**Records**
◆ ◆ ◆

-- pv_equiv track=rewrite | github.com/rod-alm/advent_of_code | src/2023/Day 3/both.py | numbers_with_digit_positions
-- ===== SOURCE A (Python) =====
-- from typing import Iterator, Callable
--
-- def numbers_with_digit_positions(text: str) -> Iterator[tuple[int, list[int, int]]]:
--     """ yields each number in text and the corresponding digit positions """
--     for i, line in enumerate(text.strip().split("\n")):
--         num = ""
--         digit_positions = []
--         for j, chr in enumerate(line.strip()):
--             if chr.isdigit():
--                 digit_positions.append((i, j))
--                 num += chr
--             else:
--                 if num:
--                     yield (int(num), digit_positions)
--                     num = ""
--                     digit_positions = []
--         if num:
--             yield (int(num), digit_positions)
-- ===== SOURCE B (Python) =====
-- def numbers_with_digit_positions(text):
--     """ yields each number in text and the corresponding digit positions """
--     for i, line in enumerate(text.strip().split("\n")):
--         line = line.strip()
--         n = len(line)
--         j = 0
--         while j < n:
--             if line[j].isdigit():
--                 k = j
--                 while k < n and line[k].isdigit():
--                     k += 1
--                 yield (int(line[j:k]), [(i, p) for p in range(j, k)])
--                 j = k
--             else:
--                 j += 1
-- ===== Notes on version B (the rewrite author's own statement) =====
-- stated objective: alternative
-- what changed: Replaces the per-character accumulate/flush state machine (growing a digit string and position list) with a two-pointer run scanner: find each maximal digit run, convert its slice once and emit its coordinate range.
import Mathlib
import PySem

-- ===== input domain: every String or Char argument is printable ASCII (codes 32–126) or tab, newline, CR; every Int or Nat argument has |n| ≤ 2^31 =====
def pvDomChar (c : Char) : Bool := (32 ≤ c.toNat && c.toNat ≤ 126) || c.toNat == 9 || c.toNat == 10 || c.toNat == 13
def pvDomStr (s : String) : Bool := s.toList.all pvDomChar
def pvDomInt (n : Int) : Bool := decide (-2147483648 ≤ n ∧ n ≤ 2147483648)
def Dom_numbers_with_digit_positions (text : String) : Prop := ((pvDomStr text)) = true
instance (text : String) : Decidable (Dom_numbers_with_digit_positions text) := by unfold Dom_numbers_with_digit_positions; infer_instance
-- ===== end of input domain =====

-- B replaces A's per-character accumulate/flush state machine by a maximal-digit-run scanner (alternative, same cost).

-- ===== PORT A =====
-- inner loop of A over the stripped line: state = (num, digit_positions); j is the enumerate index
def pvA_line (i : Int) : List Char → Int → List Char → List (Int × Int) → List (Int × List (Int × Int))
  | [], _, num, pos =>
      if num ≠ [] then [((PySem.Int.ofChars? num).getD 0, pos)] else []
  | c :: cs, j, num, pos =>
      if PySem.Chars.isdigit c then
        pvA_line i cs (j + 1) (num ++ [c]) (pos ++ [(i, j)])
      else
        (if num ≠ [] then [((PySem.Int.ofChars? num).getD 0, pos)] else []) ++ pvA_line i cs (j + 1) [] []

def numbers_with_digit_positions (text : String) : List (Int × (List (Int × Int))) :=
  (PySem.List.enumerate (PySem.Chars.splitOn (PySem.Chars.strip text.toList) ['\n']) 0).flatMap
    (fun p => pvA_line p.1 (PySem.Chars.strip p.2) 0 [] [])

-- ===== PORT B =====
-- inner while-loop of B: the inner 'while k < n and line[k].isdigit(): k += 1' is the maximal
-- digit run, ported structurally as takeWhile/dropWhile; int(line[j:k]) is ofChars? of the run,
-- [(i, p) for p in range(j, k)] is the pyRange map
def pvB_runs (i : Int) : List Char → Int → List (Int × List (Int × Int))
  | [], _ => []
  | c :: cs, j =>
      if PySem.Chars.isdigit c then
        let run := c :: cs.takeWhile PySem.Chars.isdigit
        ((PySem.Int.ofChars? run).getD 0,
         (PySem.List.pyRange j (j + run.length) 1).map (fun p => (i, p)))
          :: pvB_runs i (cs.dropWhile PySem.Chars.isdigit) (j + run.length)
      else
        pvB_runs i cs (j + 1)
termination_by cs => cs.length
decreasing_by
  · have := List.length_dropWhile_le (p := PySem.Chars.isdigit) (l := cs)
    simp; omega
  · simp

def numbers_with_digit_positions_alt (text : String) : List (Int × (List (Int × Int))) :=
  (PySem.List.enumerate (PySem.Chars.splitOn (PySem.Chars.strip text.toList) ['\n']) 0).flatMap
    (fun p => pvB_runs p.1 (PySem.Chars.strip p.2) 0)

-- ===== PRECONDITION & SPEC =====
def Spec_numbers_with_digit_positions (text : String) (out : List (Int × (List (Int × Int)))) : Prop := out = numbers_with_digit_positions_alt text
instance (text : String) (out : List (Int × (List (Int × Int)))) : Decidable (Spec_numbers_with_digit_positions text out) := by unfold Spec_numbers_with_digit_positions; infer_instance

-- ===== CLAIM (what is proved, stated in full; the proofs are below) =====
def Claim_equal_numbers_with_digit_positions : Prop := ∀ (text : String), Dom_numbers_with_digit_positions text → Spec_numbers_with_digit_positions text (numbers_with_digit_positions text)

-- ===== LEMMAS AND PROOFS =====

-- while accumulating a nonempty num, A keeps taking digits until the run ends, then emits
-- the whole run and restarts with empty state
lemma pvA_line_acc (i : Int) (cs : List Char) :
    ∀ (j : Int) (num : List Char) (pos : List (Int × Int)), num ≠ [] →
    pvA_line i cs j num pos =
      ((PySem.Int.ofChars? (num ++ cs.takeWhile PySem.Chars.isdigit)).getD 0,
        pos ++ (PySem.List.pyRange j (j + (cs.takeWhile PySem.Chars.isdigit).length) 1).map
          (fun p => (i, p)))
        :: pvA_line i (cs.dropWhile PySem.Chars.isdigit)
            (j + (cs.takeWhile PySem.Chars.isdigit).length) [] [] := by
  induction cs with
  | nil =>
      intro j num pos h
      simp [pvA_line, h, PySem.List.pyRange_one_eq_nil]
  | cons c cs ih =>
      intro j num pos h
      by_cases hc : PySem.Chars.isdigit c = true
      · simp only [List.takeWhile_cons, List.dropWhile_cons, hc, if_true, pvA_line]
        rw [ih (j + 1) (num ++ [c]) (pos ++ [(i, j)]) (by simp)]
        push_cast [List.length_cons]
        have hT : j + (((List.takeWhile PySem.Chars.isdigit cs).length : Int) + 1)
            = (j + 1) + ((List.takeWhile PySem.Chars.isdigit cs).length : Int) := by ring
        have hcons := PySem.List.pyRange_one_cons
          (a := j) (b := j + 1 + ((List.takeWhile PySem.Chars.isdigit cs).length : Int)) (by omega)
        rw [hT, hcons]
        simp
      · simp only [pvA_line, hc, List.takeWhile_cons, List.dropWhile_cons]
        simp [h, hc, pvA_line, PySem.List.pyRange_one_eq_nil]
lemma pvAB_line (i : Int) :
    ∀ (n : Nat) (cs : List Char), cs.length ≤ n → ∀ (j : Int),
    pvA_line i cs j [] [] = pvB_runs i cs j := by
  intro n
  induction n with
  | zero =>
      intro cs h j
      have : cs = [] := List.eq_nil_of_length_eq_zero (by omega)
      subst this; simp [pvA_line, pvB_runs]
  | succ n ih =>
      intro cs h j
      cases cs with
      | nil => simp [pvA_line, pvB_runs]
      | cons c cs =>
          by_cases hc : PySem.Chars.isdigit c = true
          · simp only [pvA_line, pvB_runs, hc, if_true]
            simp only [List.nil_append]
            rw [pvA_line_acc i cs (j + 1) [c] [(i, j)] (by simp)]
            have hdrop : (cs.dropWhile PySem.Chars.isdigit).length ≤ n := by
              have := List.length_dropWhile_le (p := PySem.Chars.isdigit) (l := cs)
              simp at h; omega
            rw [ih _ hdrop]
            push_cast [List.length_cons]
            have hT : j + (((List.takeWhile PySem.Chars.isdigit cs).length : Int) + 1)
                = (j + 1) + ((List.takeWhile PySem.Chars.isdigit cs).length : Int) := by ring
            have hcons := PySem.List.pyRange_one_cons
              (a := j) (b := j + 1 + ((List.takeWhile PySem.Chars.isdigit cs).length : Int)) (by omega)
            rw [hT, hcons]
            simp
          · simp only [pvA_line, pvB_runs, hc]
            simp
            exact ih cs (by simp at h; omega) (j + 1)

-- ===== VERDICT (by name: the statement is the Claim_ definition above) =====
theorem numbers_with_digit_positions_spec : Claim_equal_numbers_with_digit_positions := by
  intro text _
  unfold Spec_numbers_with_digit_positions numbers_with_digit_positions numbers_with_digit_positions_alt
  congr 1
  funext p
  exact pvAB_line p.1 _ (PySem.Chars.strip p.2) le_rfl 0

◆ ◆ ◆

**Task goal**
Some lines in the data above hold the string "omega". Find and copy each of them.

**Solution below**
    simp; omega
          (a := j) (b := j + 1 + ((List.takeWhile PySem.Chars.isdigit cs).length : Int)) (by omega)
      have : cs = [] := List.eq_nil_of_length_eq_zero (by omega)
              simp at h; omega
              (a := j) (b := j + 1 + ((List.takeWhile PySem.Chars.isdigit cs).length : Int)) (by omega)
            exact ih cs (by simp at h; omega) (j + 1)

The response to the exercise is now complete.